-- pv_equiv track=rewrite | github.com/Rene8028/Alevel_9618_paper4 | 2022/9618_41_ON_22/9618_41_ON_22_Q3.py | SearchValue
-- ===== SOURCE A (Python) =====
-- ArrayNodes = [[1,20,5],[2,15,-1],[-1,3,3],[-1,9,4],[-1,10,-1],[-1,58,-1],[-1,-1,-1]]
--
-- def SearchValue(Root, ValueToFind):
--     if Root == -1:
--         return -1
--     else:
--         if ArrayNodes[Root][1] == ValueToFind:
--             return Root
--         else:
--             if ArrayNodes[Root][1] == -1:
--                 return -1
--     if ArrayNodes[Root][1] > ValueToFind:
--         return SearchValue(ArrayNodes[Root][0], ValueToFind)
--     if ArrayNodes[Root][1] < ValueToFind:
--         return SearchValue(ArrayNodes[Root][2], ValueToFind)
-- ===== SOURCE B (Python) =====
-- ArrayNodes = [[1,20,5],[2,15,-1],[-1,3,3],[-1,9,4],[-1,10,-1],[-1,58,-1],[-1,-1,-1]]
--
-- def SearchValue(Root, ValueToFind):
--     # Exhaustive stack-based DFS of the subtree rooted at Root: because the fixed
--     # table is a binary search tree with pairwise-distinct values, the node found
--     # by a full subtree scan is exactly the one the comparison-guided descent finds.
--     stack = [Root]
--     while stack:
--         i = stack.pop()
--         if i != -1:
--             left, value, right = ArrayNodes[i]
--             if value == ValueToFind:
--                 return i
--             stack.append(left)
--             stack.append(right)
--     return -1
-- ===== Notes on version B (the rewrite author's own statement) =====
-- stated objective: alternative
-- what changed: Replaced the comparison-guided recursive descent by an exhaustive stack-based DFS of the subtree that scans every node for the value; this is equivalent because the fixed table is a binary search tree with pairwise-distinct values.
import Mathlib
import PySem

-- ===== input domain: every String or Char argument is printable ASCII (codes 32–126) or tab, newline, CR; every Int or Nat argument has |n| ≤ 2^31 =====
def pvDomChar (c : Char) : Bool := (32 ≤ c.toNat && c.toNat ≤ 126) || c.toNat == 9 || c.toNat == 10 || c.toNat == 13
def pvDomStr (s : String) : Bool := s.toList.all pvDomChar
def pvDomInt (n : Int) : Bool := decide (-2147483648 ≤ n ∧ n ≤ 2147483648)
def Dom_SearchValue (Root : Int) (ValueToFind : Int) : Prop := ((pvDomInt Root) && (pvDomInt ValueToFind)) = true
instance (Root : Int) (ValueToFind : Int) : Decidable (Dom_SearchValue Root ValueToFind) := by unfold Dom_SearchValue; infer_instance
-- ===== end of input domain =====

-- B replaces A's comparison-guided descent by an exhaustive stack-based DFS of the subtree; equivalent because the fixed table is a BST with distinct values.
-- The module-level table ArrayNodes, shared by both programs:
def arrayNodes : List (Int × Int × Int) :=
  [(1,20,5),(2,15,-1),(-1,3,3),(-1,9,4),(-1,10,-1),(-1,58,-1),(-1,-1,-1)]

-- ===== PORT A =====
-- A's recursion, made total with fuel; fuel 8 exceeds any chain in the 7-node table, so
-- the fuel-0 branch is never reached on inputs of Pre_.
def searchValueRecA (fuel : Nat) (Root : Int) (ValueToFind : Int) : Int :=
  match fuel with
  | 0 => -1
  | fuel + 1 =>
    if Root = -1 then -1
    else
      match PySem.List.pyGet? arrayNodes Root with
      | none => -1   -- IndexError in Python; excluded by Pre_
      | some (l, v, r) =>
        if v = ValueToFind then Root
        else if v = -1 then -1
        else if v > ValueToFind then searchValueRecA fuel l ValueToFind
        else if v < ValueToFind then searchValueRecA fuel r ValueToFind
        else -1      -- unreachable: v ≠ ValueToFind excludes v = ValueToFind here

def SearchValue (Root : Int) (ValueToFind : Int) : Int :=
  searchValueRecA 8 Root ValueToFind

-- ===== PORT B =====
-- B's while-loop over an explicit stack (top of stack = head of list; Python pushes
-- left then right, so pop yields right first: new stack is right :: left :: rest).
-- Fuel 32 exceeds the number of loop iterations possible on the 7-node table.
def searchStackB (fuel : Nat) (stack : List Int) (ValueToFind : Int) : Int :=
  match fuel with
  | 0 => -1
  | fuel + 1 =>
    match stack with
    | [] => -1
    | i :: rest =>
      if i = -1 then searchStackB fuel rest ValueToFind
      else
        match PySem.List.pyGet? arrayNodes i with
        | none => -1   -- IndexError in Python; excluded by Pre_
        | some (l, v, r) =>
          if v = ValueToFind then i
          else searchStackB fuel (r :: l :: rest) ValueToFind

def SearchValue_alt (Root : Int) (ValueToFind : Int) : Int :=
  searchStackB 32 [Root] ValueToFind

-- ===== PRECONDITION & SPEC =====
-- Pre_ excludes exactly the initial Root values on which Python's ArrayNodes[Root] raises IndexError.
def Pre_SearchValue (Root : Int) (ValueToFind : Int) : Prop := -7 ≤ Root ∧ Root ≤ 6
instance (Root : Int) (ValueToFind : Int) : Decidable (Pre_SearchValue Root ValueToFind) := by
  unfold Pre_SearchValue; infer_instance
def pvWitness_SearchValue : Int × Int := (0, 9)

def Spec_SearchValue (Root : Int) (ValueToFind : Int) (out : Int) : Prop := out = SearchValue_alt Root ValueToFind
instance (Root : Int) (ValueToFind : Int) (out : Int) : Decidable (Spec_SearchValue Root ValueToFind out) := by unfold Spec_SearchValue; infer_instance

-- ===== CLAIM (what is proved, stated in full; the proofs are below) =====
def Claim_equal_SearchValue : Prop := ∀ (Root : Int) (ValueToFind : Int), Dom_SearchValue Root ValueToFind → Pre_SearchValue Root ValueToFind → Spec_SearchValue Root ValueToFind (SearchValue Root ValueToFind)

-- ===== LEMMAS AND PROOFS =====
set_option maxHeartbeats 1600000

-- Ground evaluations of the table lookup at every index the two programs can reach.
theorem pvGet_m7 : PySem.List.pyGet? arrayNodes (-7 : Int) = some (1,20,5) := by decide
theorem pvGet_m6 : PySem.List.pyGet? arrayNodes (-6 : Int) = some (2,15,-1) := by decide
theorem pvGet_m5 : PySem.List.pyGet? arrayNodes (-5 : Int) = some (-1,3,3) := by decide
theorem pvGet_m4 : PySem.List.pyGet? arrayNodes (-4 : Int) = some (-1,9,4) := by decide
theorem pvGet_m3 : PySem.List.pyGet? arrayNodes (-3 : Int) = some (-1,10,-1) := by decide
theorem pvGet_m2 : PySem.List.pyGet? arrayNodes (-2 : Int) = some (-1,58,-1) := by decide
theorem pvGet_0 : PySem.List.pyGet? arrayNodes (0 : Int) = some (1,20,5) := by decide
theorem pvGet_1 : PySem.List.pyGet? arrayNodes (1 : Int) = some (2,15,-1) := by decide
theorem pvGet_2 : PySem.List.pyGet? arrayNodes (2 : Int) = some (-1,3,3) := by decide
theorem pvGet_3 : PySem.List.pyGet? arrayNodes (3 : Int) = some (-1,9,4) := by decide
theorem pvGet_4 : PySem.List.pyGet? arrayNodes (4 : Int) = some (-1,10,-1) := by decide
theorem pvGet_5 : PySem.List.pyGet? arrayNodes (5 : Int) = some (-1,58,-1) := by decide
theorem pvGet_6 : PySem.List.pyGet? arrayNodes (6 : Int) = some (-1,-1,-1) := by decide

-- When ValueToFind is none of the seven table values, B's DFS finds nothing
-- (fuel induction with the invariant that every stacked index lies in [-7,6]).
theorem searchStackB_notfound (V : Int)
    (h20 : V ≠ 20) (h15 : V ≠ 15) (h3 : V ≠ 3) (h9 : V ≠ 9) (h10 : V ≠ 10)
    (h58 : V ≠ 58) (hm1 : V ≠ -1) :
    ∀ (fuel : Nat) (stack : List Int), (∀ i ∈ stack, -7 ≤ i ∧ i ≤ 6) →
      searchStackB fuel stack V = -1 := by
  intro fuel
  induction fuel with
  | zero => intro stack _; rfl
  | succ n ih =>
    intro stack h
    match stack with
    | [] => rfl
    | i :: rest =>
      obtain ⟨hi1, hi2⟩ := h i (List.mem_cons_self ..)
      have hrest : ∀ j ∈ rest, -7 ≤ j ∧ j ≤ 6 := fun j hj => h j (List.mem_cons_of_mem _ hj)
      interval_cases i <;>
        simp only [searchStackB, pvGet_m7, pvGet_m6, pvGet_m5, pvGet_m4, pvGet_m3, pvGet_m2,
          pvGet_0, pvGet_1, pvGet_2, pvGet_3, pvGet_4, pvGet_5, pvGet_6] <;>
        norm_num [Ne.symm h20, Ne.symm h15, Ne.symm h3, Ne.symm h9, Ne.symm h10,
          Ne.symm h58, Ne.symm hm1] <;>
        first
          | exact ih rest hrest
          | (apply ih
             intro j hj
             simp only [List.mem_cons] at hj
             rcases hj with rfl | rfl | hj
             · constructor <;> norm_num
             · constructor <;> norm_num
             · exact hrest j hj)

-- When ValueToFind is none of the seven table values, A's descent falls off to -1
-- (fuel induction; children indices stay in [-7,6]).
theorem searchValueRecA_notfound (V : Int)
    (h20 : V ≠ 20) (h15 : V ≠ 15) (h3 : V ≠ 3) (h9 : V ≠ 9) (h10 : V ≠ 10)
    (h58 : V ≠ 58) (hm1 : V ≠ -1) :
    ∀ (fuel : Nat) (R : Int), -7 ≤ R → R ≤ 6 →
      searchValueRecA fuel R V = -1 := by
  intro fuel
  induction fuel with
  | zero => intro R _ _; rfl
  | succ n ih =>
    intro R h1 h2
    interval_cases R <;>
      simp only [searchValueRecA, pvGet_m7, pvGet_m6, pvGet_m5, pvGet_m4, pvGet_m3, pvGet_m2,
        pvGet_0, pvGet_1, pvGet_2, pvGet_3, pvGet_4, pvGet_5, pvGet_6] <;>
      norm_num [Ne.symm h20, Ne.symm h15, Ne.symm h3, Ne.symm h9, Ne.symm h10,
        Ne.symm h58, Ne.symm hm1] <;>
      split_ifs <;>
      first
        | rfl
        | exact ih _ (by norm_num) (by norm_num)

theorem searchValue_eq_of_pre (Root ValueToFind : Int)
    (h1 : -7 ≤ Root) (h2 : Root ≤ 6) :
    SearchValue Root ValueToFind = SearchValue_alt Root ValueToFind := by
  unfold SearchValue SearchValue_alt
  by_cases e20 : ValueToFind = 20
  · subst e20; interval_cases Root <;> decide
  · by_cases e15 : ValueToFind = 15
    · subst e15; interval_cases Root <;> decide
    · by_cases e3 : ValueToFind = 3
      · subst e3; interval_cases Root <;> decide
      · by_cases e9 : ValueToFind = 9
        · subst e9; interval_cases Root <;> decide
        · by_cases e10 : ValueToFind = 10
          · subst e10; interval_cases Root <;> decide
          · by_cases e58 : ValueToFind = 58
            · subst e58; interval_cases Root <;> decide
            · by_cases em1 : ValueToFind = -1
              · subst em1; interval_cases Root <;> decide
              · rw [searchValueRecA_notfound ValueToFind e20 e15 e3 e9 e10 e58 em1 8 Root h1 h2,
                    searchStackB_notfound ValueToFind e20 e15 e3 e9 e10 e58 em1 32 [Root]
                      (by intro j hj; simp only [List.mem_cons, List.not_mem_nil, or_false] at hj;
                          subst hj; exact ⟨h1, h2⟩)]

-- ===== VERDICT (by name: the statement is the Claim_ definition above) =====
theorem SearchValue_spec : Claim_equal_SearchValue := by
  intro R V _ hPre
  exact searchValue_eq_of_pre R V hPre.1 hPre.2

....

Directions –
Search the material above for lines containing the string "intro", then pull them out.

Task answer –
  intro fuel
  | zero => intro stack _; rfl
    intro stack h
             intro j hj
  intro fuel
  | zero => intro R _ _; rfl
    intro R h1 h2
                      (by intro j hj; simp only [List.mem_cons, List.not_mem_nil, or_false] at hj;
  intro R V _ hPre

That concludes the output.